Initially I recognized the issue when I wanted to tar my hard drive and then copy a 100 GB file. Meanwhile I tried lots of things and basically I am seeing that lots of data copying causes a system fail. The following script with some files in folder atemp1 summing up in around 1 GB is used to show the issue:
while (true);
do
cnt=$(($cnt+1))
echo $cnt cp >> cnt.log
cp -dupR atemp1/* atemp2/
top -b -n 1 | head -n 5 >> cnt.log
echo $cnt rm >> cnt.log
rm atemp2/*
done
So the script does nothing then always copying the same content.
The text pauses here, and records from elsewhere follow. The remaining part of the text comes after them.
-- pv_equiv track=rewrite | github.com/neocpx/2048 | logic.py | compact_and_merge
-- ===== SOURCE A (Python) =====
-- def compact_and_merge(line):
--     """Compact the line by removing zeros and merge adjacent equal tiles."""
--     compacted_line = [tile for tile in line if tile != 0]
--     merged_line = []
--     i = 0
--     while i < len(compacted_line) - 1:
--         if compacted_line[i] == compacted_line[i + 1]:
--             merged_line.append(compacted_line[i] * 2)
--             i += 1
--         else:
--             merged_line.append(compacted_line[i])
--         i += 1
--     if i == len(compacted_line) - 1:
--         merged_line.append(compacted_line[i])
--
--     # Fill the remaining spaces with zeros
--     merged_line += [0] * (len(line) - len(merged_line))
--
--     return merged_line
-- ===== SOURCE B (Python) =====
-- def compact_and_merge(line):
--     """Single pass: skip zeros, merge with a backward-looking 'prev' sentinel."""
--     merged = []
--     prev = None
--     for tile in line:
--         if tile == 0:
--             continue
--         if tile == prev:
--             merged[-1] = tile * 2
--             prev = None
--         else:
--             merged.append(tile)
--             prev = tile
--     merged.extend([0] * (len(line) - len(merged)))
--     return merged
-- ===== Notes on version B (the rewrite author's own statement) =====
-- stated objective: simpler
-- what changed: Replaces A's build-compacted-list-then-index-walk with forward peek-ahead by a single pass over the original line that skips zeros inline and merges backward into the last kept tile via a reset 'prev' sentinel (no intermediate compacted list, no index arithmetic).
import Mathlib
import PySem

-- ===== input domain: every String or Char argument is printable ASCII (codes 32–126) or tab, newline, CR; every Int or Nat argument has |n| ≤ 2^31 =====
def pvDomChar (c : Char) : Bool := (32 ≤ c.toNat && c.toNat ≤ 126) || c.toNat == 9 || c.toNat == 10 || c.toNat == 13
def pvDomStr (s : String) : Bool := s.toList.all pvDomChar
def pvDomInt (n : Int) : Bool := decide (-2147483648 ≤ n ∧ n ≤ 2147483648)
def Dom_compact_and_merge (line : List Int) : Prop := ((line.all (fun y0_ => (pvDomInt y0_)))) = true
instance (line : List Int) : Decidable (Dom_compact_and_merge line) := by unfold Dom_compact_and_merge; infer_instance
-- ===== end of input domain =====

-- B replaces A's compacted-list + index-walk with forward peek-ahead by a single pass
-- that skips zeros inline and merges backward via a reset 'prev' sentinel (simpler).


-- ===== PORT A =====
-- A's while loop over indices; c.getD i 0 is safe since every access is in range.
def pvLoopA (c : List Int) (merged : List Int) (i : Nat) : List Int :=
  if i + 1 < c.length then
    if c.getD i 0 = c.getD (i + 1) 0 then
      pvLoopA c (merged ++ [c.getD i 0 * 2]) (i + 2)
    else
      pvLoopA c (merged ++ [c.getD i 0]) (i + 1)
  else if i + 1 = c.length then merged ++ [c.getD i 0]
  else merged
termination_by c.length - i

def compact_and_merge (line : List Int) : List Int :=
  let compacted := line.filter (fun tile => tile ≠ 0)
  let merged := pvLoopA compacted [] 0
  merged ++ List.replicate (line.length - merged.length) 0

-- ===== PORT B =====
-- Source B's loop body: skip zeros; merge into the last kept tile when equal to prev.
def pvStepB (st : List Int × Option Int) (tile : Int) : List Int × Option Int :=
  if tile = 0 then st
  else if st.2 = some tile then (st.1.dropLast ++ [tile * 2], none)
  else (st.1 ++ [tile], some tile)

def compact_and_merge_alt (line : List Int) : List Int :=
  let merged := (line.foldl pvStepB ([], none)).1
  merged ++ List.replicate (line.length - merged.length) 0

-- ===== PRECONDITION & SPEC =====
def Spec_compact_and_merge (line : List Int) (out : List Int) : Prop := out = compact_and_merge_alt line
instance (line : List Int) (out : List Int) : Decidable (Spec_compact_and_merge line out) := by unfold Spec_compact_and_merge; infer_instance

-- ===== CLAIM (what is proved, stated in full; the proofs are below) =====
def Claim_equal_compact_and_merge : Prop := ∀ (line : List Int), Dom_compact_and_merge line → Spec_compact_and_merge line (compact_and_merge line)

-- ===== LEMMAS AND PROOFS =====

-- Reference merge: the common value of both loops on a zero-free list.
def pvMerge : List Int → List Int
  | [] => []
  | [a] => [a]
  | a :: b :: rest => if a = b then a * 2 :: pvMerge rest else a :: pvMerge (b :: rest)

lemma pvLoopA_eq (n : Nat) : ∀ (c merged : List Int) (i : Nat), c.length - i ≤ n →
    pvLoopA c merged i = merged ++ pvMerge (c.drop i) := by
  induction n with
  | zero =>
    intro c merged i h
    have hi : c.length ≤ i := by omega
    rw [pvLoopA, if_neg (by omega), if_neg (by omega), List.drop_eq_nil_of_le hi]
    simp [pvMerge]
  | succ n ih =>
    intro c merged i h
    rw [pvLoopA]
    by_cases h1 : i + 1 < c.length
    · have hi : i < c.length := by omega
      have hd1 : c.drop i = c.getD i 0 :: c.drop (i + 1) := by
        rw [List.getD_eq_getElem c 0 hi]; exact List.drop_eq_getElem_cons hi
      have hd2 : c.drop (i + 1) = c.getD (i + 1) 0 :: c.drop (i + 2) := by
        rw [List.getD_eq_getElem c 0 h1]; exact List.drop_eq_getElem_cons h1
      rw [if_pos h1]
      by_cases he : c.getD i 0 = c.getD (i + 1) 0
      · rw [if_pos he, ih c _ (i + 2) (by omega), hd1, hd2, pvMerge, if_pos he]
        simp
      · rw [if_neg he, ih c _ (i + 1) (by omega), hd1, hd2, pvMerge, if_neg he, ← hd2]
        simp
    · rw [if_neg h1]
      by_cases h2 : i + 1 = c.length
      · have hi : i < c.length := by omega
        have hd1 : c.drop i = c.getD i 0 :: c.drop (i + 1) := by
          rw [List.getD_eq_getElem c 0 hi]; exact List.drop_eq_getElem_cons hi
        rw [if_pos h2, hd1, List.drop_eq_nil_of_le (by omega), pvMerge]
      · rw [if_neg h2, List.drop_eq_nil_of_le (by omega)]
        simp [pvMerge]

-- pvStepB is the identity on zero tiles, so folding over l equals folding over its nonzeros.
lemma foldB_filter : ∀ (l : List Int) (st : List Int × Option Int),
    l.foldl pvStepB st = (l.filter (fun tile => tile ≠ 0)).foldl pvStepB st := by
  intro l
  induction l with
  | nil => intro st; rfl
  | cons t rest ih =>
    intro st
    by_cases h : t = 0
    · simp [h, List.foldl, pvStepB, ih]
    · simp [h, List.foldl, ih]

lemma foldB_spec : ∀ (l : List Int), (∀ t ∈ l, t ≠ 0) → ∀ (acc : List Int),
    ((l.foldl pvStepB (acc, none)).1 = acc ++ pvMerge l) ∧
    (∀ p : Int, (l.foldl pvStepB (acc ++ [p], some p)).1 = acc ++ pvMerge (p :: l)) := by
  intro l
  induction l with
  | nil => intro _ acc; exact ⟨by simp [pvMerge], fun p => by simp [pvMerge]⟩
  | cons t rest ih =>
    intro hnz acc
    have ht : t ≠ 0 := hnz t (by simp)
    have hrest : ∀ x ∈ rest, x ≠ 0 := fun x hx => hnz x (by simp [hx])
    constructor
    · show ((rest.foldl pvStepB (pvStepB (acc, none) t)).1 = _)
      rw [show pvStepB (acc, none) t = (acc ++ [t], some t) by simp [pvStepB, ht]]
      rcases rest with _ | ⟨u, rest'⟩
      · simp [pvMerge]
      · exact (ih hrest acc).2 t
    · intro p
      show ((rest.foldl pvStepB (pvStepB (acc ++ [p], some p) t)).1 = _)
      by_cases he : p = t
      · subst he
        rw [show pvStepB (acc ++ [p], some p) p = (acc ++ [p * 2], none) by
          simp [pvStepB, ht]]
        rw [(ih hrest (acc ++ [p * 2])).1, pvMerge, if_pos rfl]
        simp
      · rw [show pvStepB (acc ++ [p], some p) t = ((acc ++ [p]) ++ [t], some t) by
          simp [pvStepB, ht, he]]
        rw [(ih hrest (acc ++ [p])).2 t, pvMerge, if_neg he]
        simp

-- ===== VERDICT (by name: the statement is the Claim_ definition above) =====
theorem compact_and_merge_spec : Claim_equal_compact_and_merge := by
  intro line _
  show compact_and_merge line = compact_and_merge_alt line
  simp only [compact_and_merge, compact_and_merge_alt]
  have hnz : ∀ t ∈ line.filter (fun tile => tile ≠ 0), t ≠ 0 := by
    intro t ht
    simpa using (List.of_mem_filter ht)
  have hA := pvLoopA_eq (line.filter (fun tile => tile ≠ 0)).length
      (line.filter (fun tile => tile ≠ 0)) [] 0 (by omega)
  have hB := foldB_filter line ([], none)
  have hB2 := (foldB_spec (line.filter (fun tile => tile ≠ 0)) hnz []).1
  simp only [List.drop_zero, List.nil_append] at hA
  rw [hA, hB, hB2]
  simp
Looking on some lines of the log file the result is as follows:
%Cpu(s): 3.9 us, 20.5 sy, 0.0 ni, 54.5 id, 20.0 wa, 0.0 hi, 0.6 si, 0.6 st
%Cpu(s): 3.3 us, 23.5 sy, 0.0 ni, 44.8 id, 27.0 wa, 0.0 hi, 0.5 si, 1.0 st
%Cpu(s): 2.2 us, 29.4 sy, 0.0 ni, 26.6 id, 40.0 wa, 0.0 hi, 0.3 si, 1.6 st
%Cpu(s): 2.0 us, 30.3 sy, 0.0 ni, 23.8 id, 42.0 wa, 0.0 hi, 0.3 si, 1.7 st
%Cpu(s): 1.9 us, 30.7 sy, 0.0 ni, 22.4 id, 43.0 wa, 0.0 hi, 0.2 si, 1.7 st
%Cpu(s): 1.8 us, 31.2 sy, 0.0 ni, 20.9 id, 44.0 wa, 0.0 hi, 0.2 si, 1.8 st
%Cpu(s): 1.3 us, 33.4 sy, 0.0 ni, 13.3 id, 50.0 wa, 0.0 hi, 0.2 si, 2.0 st
%Cpu(s): 1.0 us, 34.7 sy, 0.0 ni, 8.9 id, 53.0 wa, 0.0 hi, 0.1 si, 2.2 st
%Cpu(s): 1.0 us, 34.9 sy, 0.0 ni, 7.9 id, 54.0 wa, 0.0 hi, 0.1 si, 2.2 st
%Cpu(s): 0.9 us, 35.0 sy, 0.0 ni, 6.8 id, 55.0 wa, 0.0 hi, 0.1 si, 2.2 st
%Cpu(s): 0.9 us, 35.3 sy, 0.0 ni, 5.5 id, 56.0 wa, 0.0 hi, 0.1 si, 2.2 st
%Cpu(s): 0.7 us, 36.7 sy, 0.0 ni, 3.2 id, 57.0 wa, 0.0 hi, 0.1 si, 2.3 st
So wa is continuously going up until the system stops. Actually, watching top on a parallel terminal I see that wa goes up to 99.7 until it fails. There is no indication in any system log file while this happens. Finally, I am using a software raid, ext4 and LVM. HDD is 4 TB each. The LVM is 500 GB. As the files deleted and then copied again I assume that always the same HDD part is used and that it is not defect sector. - Needless to say that I did such checks already. Has anyone any clue about this issue. Is it a kernel problem?